BEGIN PROVIDED ENTRIES

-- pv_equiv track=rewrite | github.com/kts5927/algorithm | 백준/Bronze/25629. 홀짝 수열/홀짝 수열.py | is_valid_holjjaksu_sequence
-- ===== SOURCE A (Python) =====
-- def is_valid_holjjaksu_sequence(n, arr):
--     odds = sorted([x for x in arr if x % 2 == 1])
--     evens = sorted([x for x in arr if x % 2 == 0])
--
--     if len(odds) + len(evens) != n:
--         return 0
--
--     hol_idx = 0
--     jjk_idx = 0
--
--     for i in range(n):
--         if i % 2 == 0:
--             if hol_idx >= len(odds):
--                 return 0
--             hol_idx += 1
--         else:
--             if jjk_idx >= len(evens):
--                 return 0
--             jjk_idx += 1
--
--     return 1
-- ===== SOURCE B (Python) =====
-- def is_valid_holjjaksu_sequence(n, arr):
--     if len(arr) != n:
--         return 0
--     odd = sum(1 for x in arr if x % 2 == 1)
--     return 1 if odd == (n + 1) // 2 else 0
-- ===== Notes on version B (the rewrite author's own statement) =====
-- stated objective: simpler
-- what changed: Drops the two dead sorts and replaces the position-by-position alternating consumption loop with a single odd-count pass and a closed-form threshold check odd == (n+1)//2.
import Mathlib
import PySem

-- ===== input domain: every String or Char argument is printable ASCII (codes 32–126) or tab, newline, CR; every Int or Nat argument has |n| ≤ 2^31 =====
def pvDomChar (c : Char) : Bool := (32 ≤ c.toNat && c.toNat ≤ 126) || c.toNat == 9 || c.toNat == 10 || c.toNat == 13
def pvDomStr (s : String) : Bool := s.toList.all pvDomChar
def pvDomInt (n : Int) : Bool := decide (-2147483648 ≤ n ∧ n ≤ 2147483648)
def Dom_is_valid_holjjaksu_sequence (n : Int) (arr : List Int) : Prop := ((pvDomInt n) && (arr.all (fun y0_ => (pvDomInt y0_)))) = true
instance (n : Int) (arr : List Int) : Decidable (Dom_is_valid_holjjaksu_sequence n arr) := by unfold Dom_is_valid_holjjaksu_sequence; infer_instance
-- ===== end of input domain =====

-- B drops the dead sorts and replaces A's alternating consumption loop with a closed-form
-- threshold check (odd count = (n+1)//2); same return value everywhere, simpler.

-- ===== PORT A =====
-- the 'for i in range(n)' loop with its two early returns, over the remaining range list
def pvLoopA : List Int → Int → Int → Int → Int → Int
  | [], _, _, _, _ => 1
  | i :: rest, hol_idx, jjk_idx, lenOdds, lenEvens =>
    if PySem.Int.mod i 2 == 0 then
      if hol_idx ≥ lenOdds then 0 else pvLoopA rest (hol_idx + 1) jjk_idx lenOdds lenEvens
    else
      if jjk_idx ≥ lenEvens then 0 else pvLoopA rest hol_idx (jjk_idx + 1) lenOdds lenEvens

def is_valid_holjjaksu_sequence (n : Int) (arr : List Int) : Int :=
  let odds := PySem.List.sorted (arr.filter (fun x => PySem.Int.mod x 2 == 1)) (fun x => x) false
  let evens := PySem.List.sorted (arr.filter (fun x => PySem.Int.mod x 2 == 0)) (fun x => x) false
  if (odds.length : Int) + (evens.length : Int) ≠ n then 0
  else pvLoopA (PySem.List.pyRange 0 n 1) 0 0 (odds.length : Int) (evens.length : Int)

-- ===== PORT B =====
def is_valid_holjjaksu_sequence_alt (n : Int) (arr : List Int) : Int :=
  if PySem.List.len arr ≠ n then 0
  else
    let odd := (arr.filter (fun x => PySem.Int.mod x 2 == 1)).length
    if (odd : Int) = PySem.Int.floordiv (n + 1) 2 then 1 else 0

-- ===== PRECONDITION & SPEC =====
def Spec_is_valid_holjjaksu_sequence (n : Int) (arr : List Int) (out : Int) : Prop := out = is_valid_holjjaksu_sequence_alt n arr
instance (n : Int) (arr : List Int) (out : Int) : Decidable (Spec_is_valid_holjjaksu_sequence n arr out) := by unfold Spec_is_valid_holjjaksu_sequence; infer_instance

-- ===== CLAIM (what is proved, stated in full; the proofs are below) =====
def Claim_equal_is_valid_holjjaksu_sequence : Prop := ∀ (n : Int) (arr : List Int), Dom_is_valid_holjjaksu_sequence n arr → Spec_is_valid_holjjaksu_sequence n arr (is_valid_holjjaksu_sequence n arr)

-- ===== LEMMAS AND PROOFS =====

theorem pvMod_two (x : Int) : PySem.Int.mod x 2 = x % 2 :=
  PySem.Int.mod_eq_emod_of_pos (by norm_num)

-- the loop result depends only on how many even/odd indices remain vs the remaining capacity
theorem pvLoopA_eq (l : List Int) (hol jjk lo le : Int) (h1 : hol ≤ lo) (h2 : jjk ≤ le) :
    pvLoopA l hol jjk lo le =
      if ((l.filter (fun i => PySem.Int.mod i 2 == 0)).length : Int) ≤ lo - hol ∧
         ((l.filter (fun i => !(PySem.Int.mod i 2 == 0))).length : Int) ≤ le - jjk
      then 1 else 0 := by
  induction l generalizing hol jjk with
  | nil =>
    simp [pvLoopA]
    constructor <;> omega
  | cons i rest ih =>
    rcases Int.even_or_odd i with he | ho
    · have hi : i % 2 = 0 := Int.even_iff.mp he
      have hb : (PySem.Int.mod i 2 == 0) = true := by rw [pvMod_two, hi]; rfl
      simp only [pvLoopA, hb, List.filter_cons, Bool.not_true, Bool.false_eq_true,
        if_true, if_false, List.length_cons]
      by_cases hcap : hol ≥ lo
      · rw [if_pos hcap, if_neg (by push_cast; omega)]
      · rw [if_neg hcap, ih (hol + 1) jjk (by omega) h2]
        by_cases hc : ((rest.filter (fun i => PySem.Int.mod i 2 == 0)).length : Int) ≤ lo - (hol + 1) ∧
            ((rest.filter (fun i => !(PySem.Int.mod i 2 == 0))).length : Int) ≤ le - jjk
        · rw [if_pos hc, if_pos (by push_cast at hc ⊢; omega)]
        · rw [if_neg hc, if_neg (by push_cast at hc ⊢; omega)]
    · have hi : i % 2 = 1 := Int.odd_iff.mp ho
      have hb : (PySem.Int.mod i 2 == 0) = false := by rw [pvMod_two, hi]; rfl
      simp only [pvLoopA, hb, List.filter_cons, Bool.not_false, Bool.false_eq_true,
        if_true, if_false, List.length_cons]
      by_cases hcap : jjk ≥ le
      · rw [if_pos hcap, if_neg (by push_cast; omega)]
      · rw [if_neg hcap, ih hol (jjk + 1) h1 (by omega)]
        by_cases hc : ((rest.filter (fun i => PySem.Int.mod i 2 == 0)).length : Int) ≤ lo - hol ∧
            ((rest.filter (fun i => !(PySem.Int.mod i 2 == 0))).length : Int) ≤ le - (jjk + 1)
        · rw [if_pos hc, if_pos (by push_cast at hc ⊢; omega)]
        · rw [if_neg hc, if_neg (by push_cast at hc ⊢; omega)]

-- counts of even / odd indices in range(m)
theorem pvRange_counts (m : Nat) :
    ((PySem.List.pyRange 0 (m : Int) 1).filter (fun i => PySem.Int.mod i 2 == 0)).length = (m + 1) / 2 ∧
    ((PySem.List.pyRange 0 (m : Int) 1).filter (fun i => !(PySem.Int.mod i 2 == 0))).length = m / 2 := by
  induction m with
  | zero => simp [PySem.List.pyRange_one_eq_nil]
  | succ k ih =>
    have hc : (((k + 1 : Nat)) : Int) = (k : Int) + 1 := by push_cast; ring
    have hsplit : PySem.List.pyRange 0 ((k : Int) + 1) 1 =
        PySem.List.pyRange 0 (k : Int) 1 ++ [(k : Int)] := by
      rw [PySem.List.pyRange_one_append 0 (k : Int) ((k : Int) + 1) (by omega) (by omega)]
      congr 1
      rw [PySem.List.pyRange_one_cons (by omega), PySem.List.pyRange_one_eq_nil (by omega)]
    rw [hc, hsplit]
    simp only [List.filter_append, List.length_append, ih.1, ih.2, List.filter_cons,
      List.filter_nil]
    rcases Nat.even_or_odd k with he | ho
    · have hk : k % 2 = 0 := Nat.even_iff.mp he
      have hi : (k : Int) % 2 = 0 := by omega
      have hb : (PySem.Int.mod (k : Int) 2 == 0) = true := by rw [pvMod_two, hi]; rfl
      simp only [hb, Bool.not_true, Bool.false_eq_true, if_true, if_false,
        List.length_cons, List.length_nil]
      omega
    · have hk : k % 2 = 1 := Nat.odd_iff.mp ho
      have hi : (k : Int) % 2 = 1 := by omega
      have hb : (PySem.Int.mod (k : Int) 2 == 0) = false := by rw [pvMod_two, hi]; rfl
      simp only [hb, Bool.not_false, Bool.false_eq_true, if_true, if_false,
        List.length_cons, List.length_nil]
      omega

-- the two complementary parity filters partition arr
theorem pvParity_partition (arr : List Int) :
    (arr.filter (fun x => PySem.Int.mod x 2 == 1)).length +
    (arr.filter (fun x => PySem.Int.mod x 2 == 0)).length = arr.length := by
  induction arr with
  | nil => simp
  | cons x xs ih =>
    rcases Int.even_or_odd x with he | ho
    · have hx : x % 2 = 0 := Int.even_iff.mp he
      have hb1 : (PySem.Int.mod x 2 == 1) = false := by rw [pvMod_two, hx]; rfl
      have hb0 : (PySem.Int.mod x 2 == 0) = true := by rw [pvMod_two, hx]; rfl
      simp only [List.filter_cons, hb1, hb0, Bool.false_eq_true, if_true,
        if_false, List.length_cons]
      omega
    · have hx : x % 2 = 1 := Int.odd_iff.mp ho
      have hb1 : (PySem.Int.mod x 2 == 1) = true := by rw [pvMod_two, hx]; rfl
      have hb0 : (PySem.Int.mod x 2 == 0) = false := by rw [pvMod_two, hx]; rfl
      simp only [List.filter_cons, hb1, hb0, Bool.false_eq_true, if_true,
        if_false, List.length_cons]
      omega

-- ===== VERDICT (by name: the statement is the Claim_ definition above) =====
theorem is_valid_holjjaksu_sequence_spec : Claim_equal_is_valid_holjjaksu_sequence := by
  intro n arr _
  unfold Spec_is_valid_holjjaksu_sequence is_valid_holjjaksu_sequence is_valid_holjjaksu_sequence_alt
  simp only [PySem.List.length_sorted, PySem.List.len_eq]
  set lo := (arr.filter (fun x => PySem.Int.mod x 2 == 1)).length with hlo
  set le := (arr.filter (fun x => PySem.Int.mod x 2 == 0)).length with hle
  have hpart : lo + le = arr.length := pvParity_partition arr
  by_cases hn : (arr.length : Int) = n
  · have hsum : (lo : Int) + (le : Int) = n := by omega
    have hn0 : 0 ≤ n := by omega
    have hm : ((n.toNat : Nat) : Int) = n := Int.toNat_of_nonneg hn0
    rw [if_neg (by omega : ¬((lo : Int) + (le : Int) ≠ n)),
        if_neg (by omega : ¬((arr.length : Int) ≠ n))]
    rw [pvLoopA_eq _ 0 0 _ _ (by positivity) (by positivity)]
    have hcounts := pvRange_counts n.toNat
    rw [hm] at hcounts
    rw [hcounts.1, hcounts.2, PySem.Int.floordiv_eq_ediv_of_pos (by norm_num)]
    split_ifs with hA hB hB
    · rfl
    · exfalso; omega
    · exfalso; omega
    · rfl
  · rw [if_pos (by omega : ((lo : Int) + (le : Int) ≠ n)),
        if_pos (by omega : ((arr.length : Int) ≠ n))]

END PROVIDED ENTRIES

WHAT YOU HAVE TO DO:
Using the entries above, return exactly the lines from the line with "have hsplit : PySem.List.pyRange" to the line with "List.filter_nil]", counting both of those lines.

ANSWER FOR THIS EXERCISE:
    have hsplit : PySem.List.pyRange 0 ((k : Int) + 1) 1 =
        PySem.List.pyRange 0 (k : Int) 1 ++ [(k : Int)] := by
      rw [PySem.List.pyRange_one_append 0 (k : Int) ((k : Int) + 1) (by omega) (by omega)]
      congr 1
      rw [PySem.List.pyRange_one_cons (by omega), PySem.List.pyRange_one_eq_nil (by omega)]
    rw [hc, hsplit]
    simp only [List.filter_append, List.length_append, ih.1, ih.2, List.filter_cons,
      List.filter_nil]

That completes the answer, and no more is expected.